El caso de Paul Thomas Anderson era distinto. No necesitaba reconciliarme con él. Me había gustado Boogie Nigths (1997), me había atrapado Magnolia (1999) -de las pocas películas en que cruzando múltiples historias uno no prescindiría de ninguna- y me había cautivado Punch-Drunk Love (2002). Es de esos cineastas que te dejan imágenes inolvidables en la retina, pero además te depositan en la memoria una mirada personal sobre el material que arde en la pantalla, aunque la superficie adopte una máscara apagada, fría o distante. Quizá como sucede en There Will Be Blood, que envuelve una visión tan obsesiva, al menos, como la de Zodiac, sólo que apenas deja ver unas esquirlas candentes, como ésas que despierta en la roca virgen el pico de Daniel Plainview al comienzo del filme. Una película que nos hunde en la sima moral de esa construcción mítica llamada América a través de ese personaje trágico encarnado por Daniel Day-Lewis, cuajado en el desarraigo y la soledad, que le empujan a proyectarse en el futuro, y alimentan su avaricia como única y demente savia nutricia, superdotado en el aquel de rentabilizar lo peor de los seres humanos.

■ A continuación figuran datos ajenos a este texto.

theorem pdc_main (problemset : List (List (String × Int))) :
    generate_problemset_diff_cnt problemset = generate_problemset_diff_cnt_alt problemset := by
  unfold generate_problemset_diff_cnt generate_problemset_diff_cnt_alt
  simp only []
  obtain ⟨hA1, hA2, hA3⟩ :=
    pdc_foldA_inv problemset pdcSeedA 0 (by decide)
  have hsubB : ∀ k ∈ pdcSeedB.keys, pdcSeedB.contains k = true := by decide
  obtain ⟨hB1, hB2, hB3⟩ :=
    pdc_distr_inv (problemset.foldl pdcStepB PySem.Dict.empty) pdcSeedB.keys pdcSeedB 0
      hsubB (by decide)
  have hkeysB : pdcSeedB.keys = pdcKeys := by decide
  rw [pdc_tail _ hA1, pdc_tail _ (by rw [hB1, hkeysB])]
  have hcnt : ∀ k, (problemset.foldl pdcStepB PySem.Dict.empty).getD k 0
      = (problemset.countP (fun p => pdcRating p == some k) : Int) := by
    intro k
    rw [pdc_foldB_inv, PySem.Dict.getD_empty]; ring
  have hmap : pdcKeys.map (fun k => (k, (problemset.foldl pdcStepA (pdcSeedA, 0)).1.getD k 0))
      = pdcKeys.map (fun k =>
          (k, ((pdcSeedB.keys.foldl (pdcDistribute (problemset.foldl pdcStepB PySem.Dict.empty)) (pdcSeedB, 0)).1.getD k 0))) := by
    apply List.map_congr_left
    intro k hkk
    have hz : pdcSeedA.getD k 0 = 0 := by
      have he : pdcSeedA = PySem.Dict.mk (pdcKeys.map (fun k => (k, (0:Int)))) := by decide
      rw [he, pdc_getD_zero]
    rw [hA2 k hkk, hB2 k, hkeysB, if_pos hkk, hcnt k, hz, zero_add]
  rw [hmap]
  have hs : (pdcKeys.map (fun k => (problemset.foldl pdcStepB PySem.Dict.empty).getD k 0)).sum
      = (pdcKeys.map (fun k => ((problemset.countP (fun p => pdcRating p == some k)) : Int))).sum := by
    apply congrArg; apply List.map_congr_left; intro k _; exact hcnt k
  have hsplit := pdc_count_split problemset
  have hval : (0:Int) + (problemset.countP pdcBad : Int)
      = (PySem.List.len problemset)
        - ((0:Int) + (pdcKeys.map (fun k => (problemset.foldl pdcStepB PySem.Dict.empty).getD k 0)).sum) := by
    rw [hs]; simp only [PySem.List.len_eq]; omega
  rw [hA3, hB3, hkeysB, hval]
def pvBucket (items : List (String × Int)) (v : Int) : List String :=
  (items.filter (fun p => p.2 == v)).map (fun p => p.1)

def pvVals (items : List (String × Int)) : List Int :=
  PySem.List.sorted (PySem.Set.ofList (items.map (fun p => p.2))) (fun v => v) true

lemma b_eq (m : List (String × Int)) :
    number_map_to_sorted_list_alt m =
      (pvVals (PySem.Dict.ofList m).items).flatMap
        (fun v => PySem.List.sorted (pvBucket (PySem.Dict.ofList m).items v) (fun k => k) false) := by
  unfold number_map_to_sorted_list_alt
  dsimp only
  have hfold : ∀ (items : List (String × Int)),
      items.foldl (fun b p => b.modify p.2 [] (fun ks => ks ++ [p.1])) PySem.Dict.empty =
      (items.map (fun p => (p.2, p.1))).foldl
        (fun b q => b.modify q.1 [] (fun ks => ks ++ [q.2])) PySem.Dict.empty := by
    intro items; rw [List.foldl_map]
  set items := (PySem.Dict.ofList m).items with hitems
  rw [hfold]
  have hgetD : ∀ v : Int,
      ((items.map (fun p => (p.2, p.1))).foldl
        (fun b q => b.modify q.1 [] (fun ks => ks ++ [q.2])) PySem.Dict.empty).getD v [] =
      pvBucket items v := by
    intro v
    rw [PySem.Dict.getD_foldl_modify_append]
    simp [pvBucket, List.filter_map, List.map_map, Function.comp_def]
  have hkeys :
      ((items.map (fun p => (p.2, p.1))).foldl
        (fun b q => b.modify q.1 [] (fun ks => ks ++ [q.2])) PySem.Dict.empty).keys =
      PySem.Set.ofList (items.map (fun p => p.2)) := by
    rw [← hfold]
    rw [PySem.Dict.keys_foldl_modify_key items (fun p => p.2) [] (fun _ p => fun ks => ks ++ [p.1])]
    simp [PySem.Set.update_nil_left]
  rw [hkeys]
  rw [PySem.List.foldl_append_eq_flatMap, List.nil_append]
  apply List.flatMap_congr
  intro v _
  rw [hgetD]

Paul Thomas Anderson pone en escena a los dioses lares de nuestro mundo: la religión y el capital se dan la mano en un furioso y criminal descenso a los infiernos. Resulta revelador que las últimas palabras del protagonista (y del filme) sean: "I'm finished". "He acabado", pero también estoy "acabado". Una historia con visos bíblicos en que padres e hijos se devoran en un maëlstrom angustioso y enajenado. Nada más elocuente que ese travelling sostenido con que el director nos distancia para mostrarnos el reencuentro entre el protagonista y su hijo sordo, para luego dejar que se acerquen pero no demasiado y entonces el hijo abofetea al padre que lo abandonó, no nos deja intimar en lo que luego se revelará como una farsa trágica, sólo quiere que veamos, que no perdamos detalle, que sospechemos del paisaje (moral) que despliega en la pantalla. Un paisaje que la cámara Paul Thomas Anderson sobrevuela a ras de tierra, como fuente inagotable de plusvalías, como escenario del desarraigo y cartografía de filiaciones quebradas. Filiaciones que los cineastas más dotados y lúcidos tratan de restaurar para reinventar el cine (americano).